I got my first and only tattoo at the age of 50. I chose a West African Adinkra symbol that represents God’s presence and protection. The tattoo is on the upper middle portion of my back and depending on what I am wearing, the tattoo is very noticeable. I remember I was sitting in the church pulpit, draped in my clergy robe, and one of the choir members came to me after service and said, “Wow! You got a tattoo before you were saved!” I can’t remember my response or maybe my response was not as kind as it should have been, so I rather not remember. Another time, I was attending a church conference and another clergy person behind me ask, “Why would you get a tattoo where people can see it? Why not put it lower down your back where it couldn’t be seen?” The sadness in this is that the question came from a young person who was in her twenties!!?? What could she be hiding that she is afraid for others to see? I was already a little nervous about people in the church seeing this symbol of freedom sketched in my skin, but at the same time I thought this beautiful rebellious act of declaring this freedom would also make me believe that I could truly be free.
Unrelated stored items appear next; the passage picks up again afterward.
-- pv_equiv track=rewrite | github.com/JunyoungChoi/SW-Expert-Academy | SWexpertAcademy_5203.py | run_
-- ===== SOURCE A (Python) =====
-- def run_(value):
-- 	check=0
-- 	for v in value:
-- 		if v >=1:
-- 			check+=1
-- 		else:
-- 			check=0
-- 		if check >=3:
-- 			return True
-- 	return False
-- ===== SOURCE B (Python) =====
-- def run_(value):
--     i, n = 0, len(value)
--     while i < n:
--         if value[i] >= 1:
--             j = i
--             while j < n and value[j] >= 1:
--                 j += 1
--             if j - i >= 3:
--                 return True
--             i = j
--         else:
--             i += 1
--     return False
-- ===== Notes on version B (the rewrite author's own statement) =====
-- stated objective: alternative
-- what changed: B scans maximal runs of elements >= 1 and checks each run's length against 3, instead of A's per-element counter with reset.
import Mathlib
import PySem

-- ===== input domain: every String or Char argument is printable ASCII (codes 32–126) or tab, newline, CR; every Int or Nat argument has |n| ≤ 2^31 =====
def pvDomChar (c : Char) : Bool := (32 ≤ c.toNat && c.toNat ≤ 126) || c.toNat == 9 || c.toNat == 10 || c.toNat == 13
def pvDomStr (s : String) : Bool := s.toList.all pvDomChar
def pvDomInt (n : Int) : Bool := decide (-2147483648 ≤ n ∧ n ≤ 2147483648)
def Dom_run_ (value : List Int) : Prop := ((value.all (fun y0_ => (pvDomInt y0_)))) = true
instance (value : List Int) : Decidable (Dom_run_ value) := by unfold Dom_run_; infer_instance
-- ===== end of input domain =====

-- B scans maximal runs of elements >= 1 (takeWhile/dropWhile) instead of A's per-element counter with reset; alternative decomposition, same cost.


-- ===== PORT A =====
-- per-element loop with a running counter `check`, early return when it reaches 3
def runA (check : Int) : List Int → Bool
  | [] => false
  | v :: t =>
    let c : Int := if 1 ≤ v then check + 1 else 0
    if 3 ≤ c then true else runA c t

def run_ (value : List Int) : Bool := runA 0 value

-- ===== PORT B =====
-- loop over maximal runs: take the run of elements ≥ 1, test its length, drop it
def runB : List Int → Bool
  | [] => false
  | v :: t =>
    if 1 ≤ v then
      if 3 ≤ ((v :: t).takeWhile (fun x => decide (1 ≤ x))).length then true
      else runB ((v :: t).dropWhile (fun x => decide (1 ≤ x)))
    else runB t
termination_by l => l.length
decreasing_by
  · simp only [List.dropWhile]
    have h := List.length_dropWhile_le (p := fun x => decide (1 ≤ x)) t
    simp_all
  · simp

def run__alt (value : List Int) : Bool := runB value

-- ===== PRECONDITION & SPEC =====
def Spec_run_ (value : List Int) (out : Bool) : Prop := out = run__alt value
instance (value : List Int) (out : Bool) : Decidable (Spec_run_ value out) := by unfold Spec_run_; infer_instance

-- ===== CLAIM (what is proved, stated in full; the proofs are below) =====
def Claim_equal_run_ : Prop := ∀ (value : List Int), Dom_run_ value → Spec_run_ value (run_ value)

-- ===== LEMMAS AND PROOFS =====

-- unrolling runB one run at a time
theorem runB_eq (t : List Int) :
    runB t = (decide (3 ≤ (t.takeWhile (fun x => decide (1 ≤ x))).length)
              || runB (t.dropWhile (fun x => decide (1 ≤ x)))) := by
  cases t with
  | nil => simp [runB]
  | cons v t =>
    by_cases h : 1 ≤ v
    · rw [runB]
      simp only [h, if_true]
      split_ifs with h3
      · simp [h3]
      · simp [h3]
    · simp [runB, h, List.takeWhile, List.dropWhile]

-- invariant of A's counter loop
theorem runA_eq (l : List Int) : ∀ c : Int, 0 ≤ c → c < 3 →
    runA c l = (decide (3 ≤ c + ((l.takeWhile (fun x => decide (1 ≤ x))).length : Int))
                || runB (l.dropWhile (fun x => decide (1 ≤ x)))) := by
  induction l with
  | nil => intro c _ hc3; simp [runA, runB]; omega
  | cons v t ih =>
    intro c hc0 hc3
    by_cases h : 1 ≤ v
    · rw [runA]
      simp only [h, if_true, List.takeWhile, List.dropWhile, decide_true]
      by_cases h3 : 3 ≤ c + 1
      · simp only [h3, if_true, List.length_cons]
        symm
        simp only [Bool.or_eq_true, decide_eq_true_eq]
        left
        push_cast
        omega
      · simp only [h3, if_false]
        rw [ih (c + 1) (by omega) (by omega)]
        congr 1
        rw [decide_eq_decide]
        simp only [List.length_cons]
        push_cast
        omega
    · rw [runA]
      simp only [h, if_false]
      have h03 : ¬ (3 : Int) ≤ 0 := by omega
      simp only [h03, if_false]
      rw [ih 0 le_rfl (by omega)]
      have hv : decide (1 ≤ v) = false := by simp [h]
      simp only [List.takeWhile_cons, List.dropWhile_cons, hv, Bool.false_eq_true, if_false,
        List.length_nil, Nat.cast_zero, add_zero]
      have hc : decide ((3:Int) ≤ c) = false := by simp; omega
      rw [hc]
      have hr : runB (v :: t) = runB t := by rw [runB]; simp [h]
      rw [hr, runB_eq t]
      simp only [Bool.false_or]
      congr 1
      rw [decide_eq_decide]
      omega

-- ===== VERDICT (by name: the statement is the Claim_ definition above) =====
theorem run__spec : Claim_equal_run_ := by
  intro value _
  unfold Spec_run_ run_ run__alt
  rw [runA_eq value 0 le_rfl (by omega), runB_eq value]
  simp
-- ===== PORT B =====
-- one step of B's for-loop over j in range(len(ary)); state = (freq, distinct, groups)
def pvAltStep (ary : List Int) (k : Int)
    (st : PySem.Dict Int Int × Int × PySem.Dict Int (List (List Int))) (j : Int) :
    PySem.Dict Int Int × Int × PySem.Dict Int (List (List Int)) :=
  let freq := st.1
  let distinct := st.2.1
  let groups := st.2.2
  let x := PySem.List.pyGetD ary j 0                  -- ary[j]; in range for j from range(len(ary))
  let c := freq.getD x 0                              -- freq.get(x, 0)
  let freq := freq.insert x (c + 1)
  let distinct := if c = 0 then distinct + 1 else distinct
  let fd :=
    if k ≤ j then                                     -- if j >= k:
      let y := PySem.List.pyGetD ary (j - k) 0        -- ary[j-k]; 0 ≤ j-k < j under Pre_
      let freq := freq.insert y (freq.getD y 0 - 1)   -- freq[y] = freq[y] - 1 (y present under Pre_)
      (freq, if freq.getD y 0 = 0 then distinct - 1 else distinct)
    else (freq, distinct)
  let groups :=
    if k - 1 ≤ j then                                 -- if j >= k - 1:
      -- groups.setdefault(distinct, []).append(window): append to the entry, default []
      groups.modify fd.2 []
        (fun l => l ++ [PySem.List.slice ary (some (j - k + 1)) (some (j + 1))])
    else groups
  (fd.1, fd.2, groups)

def DistinctElementsWindowSizeK_alt (ary : List Int) (k : Int) : List (Int × List (List Int)) :=
  ((PySem.List.pyRange 0 (PySem.List.len ary) 1).foldl (pvAltStep ary k)
    (PySem.Dict.empty, 0, PySem.Dict.empty)).2.2.items

-- ===== PRECONDITION & SPEC =====
-- Pre_ excludes k ≤ 0, where A still returns: its windows there are artefacts of the
-- implementation (k = 0 yields len+1 copies of the empty window; k < 0 slices wrap around via
-- Python's negative-bound slicing); B's sliding window naturally assumes a positive window size.
def Pre_DistinctElementsWindowSizeK (ary : List Int) (k : Int) : Prop := 1 ≤ k
instance (ary : List Int) (k : Int) : Decidable (Pre_DistinctElementsWindowSizeK ary k) := by
  unfold Pre_DistinctElementsWindowSizeK; infer_instance

def pvWitness_DistinctElementsWindowSizeK : List Int × Int := ([1, 2, 1, 3], 2)

def Spec_DistinctElementsWindowSizeK (ary : List Int) (k : Int) (out : List (Int × List (List Int))) : Prop := out = DistinctElementsWindowSizeK_alt ary k
instance (ary : List Int) (k : Int) (out : List (Int × List (List Int))) : Decidable (Spec_DistinctElementsWindowSizeK ary k out) := by unfold Spec_DistinctElementsWindowSizeK; infer_instance

-- ===== CLAIM (what is proved, stated in full; the proofs are below) =====
def Claim_equal_DistinctElementsWindowSizeK : Prop := ∀ (ary : List Int) (k : Int), Dom_DistinctElementsWindowSizeK ary k → Pre_DistinctElementsWindowSizeK ary k → Spec_DistinctElementsWindowSizeK ary k (DistinctElementsWindowSizeK ary k)

-- ===== LEMMAS AND PROOFS =====

-- the common abstract form: fold "append window w under key (#distinct of w)" over all windows
def pvCnt (w : List Int) : Int := ((PySem.Set.ofList w).length : Int)

def pvGStep (d : PySem.Dict Int (List (List Int))) (w : List Int) :
    PySem.Dict Int (List (List Int)) :=
  d.modify (pvCnt w) [] (fun l => l ++ [w])

def pvWins (ary : List Int) (K lo : Nat) : List (List Int) :=
  (List.range' lo (ary.length + 1 - K - lo)).map (fun i => (ary.drop i).take K)

-- A's two branches are exactly Dict.modify with default []
lemma pvBranch_eq_modify (d : PySem.Dict Int (List (List Int))) (cnt : Int) (tup : List Int) :
    (if d.contains cnt then d.modify cnt [] (fun l => l ++ [tup]) else d.insert cnt [tup])
      = d.modify cnt [] (fun l => l ++ [tup]) := by
  by_cases hc : d.contains cnt
  · simp [hc]
  · have hm : d.modify cnt [] (fun l => l ++ [tup]) = d.insert cnt ((d.getD cnt []) ++ [tup]) :=
      PySem.Dict.ext_iff.mpr rfl
    have hg : d.getD cnt [] = [] := by
      rw [PySem.Dict.getD_eq_get?_getD]
      rw [(PySem.Dict.get?_eq_none_iff_contains d cnt).mpr (by simpa using hc)]
      rfl
    simp [hc, hm, hg]

-- #distinct of l ++ [x]
lemma pvSetLen_snoc (l : List Int) (x : Int) :
    ((PySem.Set.ofList (l ++ [x])).length : Int)
      = ((PySem.Set.ofList l).length : Int) + (if l.count x = 0 then 1 else 0) := by
  rw [PySem.Set.ofList_append_singleton]
  by_cases h : x ∈ l <;> simp [PySem.Set.add, List.count_eq_zero, h]

-- length of a Nodup list after removing one value
lemma pvFilterLen (y : Int) (s : List Int) (hs : s.Nodup) :
    (List.filter (fun z => !z == y) s).length = if y ∈ s then s.length - 1 else s.length := by
  induction s with
  | nil => simp
  | cons a s ih =>
    simp only [List.nodup_cons] at hs
    by_cases hay : a = y
    · subst hay
      have : List.filter (fun z => !z == a) s = s :=
        List.filter_eq_self.mpr (fun b hb => by simp; rintro rfl; exact hs.1 hb)
      simp [this]
    · have hya : ¬ y = a := fun h => hay h.symm
      simp only [List.filter_cons, show ((fun z => !z == y) a) = true by simp [hay],
        if_true, List.length_cons, ih hs.2]
      by_cases hy : y ∈ s
      · have : 1 ≤ s.length := List.length_pos_of_mem hy
        simp [List.mem_cons, hy, hya]; omega
      · simp [List.mem_cons, hy, hya]

-- #distinct of y :: l
lemma pvSetLen_cons (y : Int) (l : List Int) :
    ((PySem.Set.ofList (y :: l)).length : Int)
      = ((PySem.Set.ofList l).length : Int) + (if l.count y = 0 then 1 else 0) := by
  rw [PySem.Set.ofList_cons]
  have hd : (PySem.Set.ofList l).discard y = List.filter (fun z => !z == y) (PySem.Set.ofList l) := by
    simp [PySem.Set.discard]
  rw [List.length_cons, hd, pvFilterLen y _ (PySem.Set.nodup_ofList l)]
  by_cases hy : y ∈ l
  · have hm : y ∈ PySem.Set.ofList l := (PySem.Set.mem_ofList l y).mpr hy
    have : 1 ≤ (PySem.Set.ofList l).length := List.length_pos_of_mem hm
    simp [hm, List.count_eq_zero, hy]
    omega
  · have hm : y ∉ PySem.Set.ofList l := fun hx => hy ((PySem.Set.mem_ofList l y).mp hx)
    simp [hm, List.count_eq_zero, hy]

-- sliding the window: old window plus new element = evicted element :: new window
lemma pvWinShift (pre : List Int) (x : Int) {K : Nat} (hK : 1 ≤ K) (h : K ≤ pre.length) :
    pre.drop (pre.length - K) ++ [x]
      = pre[pre.length - K]'(by omega) :: ((pre ++ [x]).drop (pre.length + 1 - K)) := by
  rw [List.drop_append_of_le_length (by omega)]
  rw [List.drop_eq_getElem_cons (by omega)]
  simp only [List.cons_append]
  congr 2
  congr 1
  omega

-- the slice B appends is the current window
lemma pvSliceWin (ary : List Int) {K p : Nat} (hK : 1 ≤ K) (h : K ≤ p + 1) :
    PySem.List.slice ary (some ((p : Int) - (K : Int) + 1)) (some ((p : Int) + 1))
      = (ary.drop (p + 1 - K)).take K := by
  rw [PySem.List.slice_toNat ary (by omega) (by omega)]
  have h1 : ((p : Int) + 1).toNat = p + 1 := by omega
  have h2 : ((p : Int) - (K : Int) + 1).toNat = p + 1 - K := by omega
  rw [h1, h2]
  congr 1
  omega

lemma pvLoopA_eq (ary : List Int) (K : Nat) (hK : 1 ≤ K) :
    ∀ (t m : Nat) (d : PySem.Dict Int (List (List Int))),
      ary.length + 1 - K - m ≤ t →
      pvLoopA ary (m : Int) ((m : Int) + (K : Int) - 1) d = (pvWins ary K m).foldl pvGStep d := by
  intro t
  induction t with
  | zero =>
    intro m d ht
    rw [pvLoopA]
    have hguard : ¬ ((m : Int) + (K : Int) - 1 < PySem.List.len ary) := by
      simp only [PySem.List.len_eq]; omega
    rw [dif_neg hguard]
    have : ary.length + 1 - K - m = 0 := by omega
    simp [pvWins, this]
  | succ t ih =>
    intro m d ht
    by_cases hm : ary.length + 1 - K - m = 0
    · rw [pvLoopA]
      have hguard : ¬ ((m : Int) + (K : Int) - 1 < PySem.List.len ary) := by
        simp only [PySem.List.len_eq]; omega
      rw [dif_neg hguard]
      simp [pvWins, hm]
    · rw [pvLoopA]
      have hguard : ((m : Int) + (K : Int) - 1 < PySem.List.len ary) := by
        simp only [PySem.List.len_eq]; omega
      rw [dif_pos hguard]
      simp only
      have hslice : PySem.List.slice ary (some (m : Int)) (some ((m : Int) + (K : Int) - 1 + 1))
          = (ary.drop m).take K := by
        rw [show ((m : Int) + (K : Int) - 1 + 1) = ((m : Int) + (K : Int)) by ring]
        rw [PySem.List.slice_toNat ary (by omega) (by omega)]
        have h1 : ((m : Int) + (K : Int)).toNat = m + K := by omega
        have h2 : ((m : Int)).toNat = m := by omega
        rw [h1, h2]
        congr 1
        omega
      rw [hslice, pvBranch_eq_modify]
      have hrec : ((m : Int) + 1) = ((m + 1 : Nat) : Int) := by push_cast; ring
      have hrec2 : ((m : Int) + (K : Int) - 1 + 1) = ((m + 1 : Nat) : Int) + (K : Int) - 1 := by
        push_cast; ring
      rw [hrec, hrec2, ih (m + 1) _ (by omega)]
      have hwins : pvWins ary K m = ((ary.drop m).take K) :: pvWins ary K (m + 1) := by
        unfold pvWins
        rw [show ary.length + 1 - K - m = (ary.length + 1 - K - (m + 1)) + 1 by omega]
        rw [List.range'_succ]
        simp
      rw [hwins]
      rfl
Every time I go to church, I take time to make sure that my symbol of authenticity is covered, not to cause anyone to guess whether I am saved or whether I belong.

Yes, at age 50, I was still searching for self, still searching for acceptance, of what I don’t know. I wanted to share my tattoo with friends and family because it was just such an amazing piece of art. I wanted so much to share with them the person of me. The weird thing is that I still even now cover this symbol that represents the God in my life, the God who loves me unconditionally and I am not alone.

There are many of us who cover up that very thing that represents God. We cover up the most amazing thing that shines about us because we may be afraid that our brightness will be too much for some to handle. Afraid that others will extinguish our lights, so why not hide this light for ourselves only, and bring that light out only when it is safe. Well, that does not work because there will come a time where you are unable to hold that thing that represents God for you. You will find yourself bursting with an excitement that is uncontrollable because after a while, you get tired and you don’t give a hill of beans and before you know it, that cover you put on to hide that mark of God’s beauty falls off and blows away.

God is uncontainable!

Be Bless My Friends,

Rev. JacquiP

Just Another Thought..

Sitting here trying to figure out what to blog about today. Crazy. I have not blogged in two weeks. Not because I didn’t want to, I got busy, life happened and well, no excuses. So, here I am, with nothing to say really and I guess that is okay. It would be nice to find something to say that is positive and uplifting, especially now where we are again experiencing another virus surge, to mask or not to mask, that is the question. I, of course, think the answer is simple. Wherever we see our children, our little ones who are not vaccinated, the children who depend on adults to protect them, then for me it is obvious, wear a damn mask!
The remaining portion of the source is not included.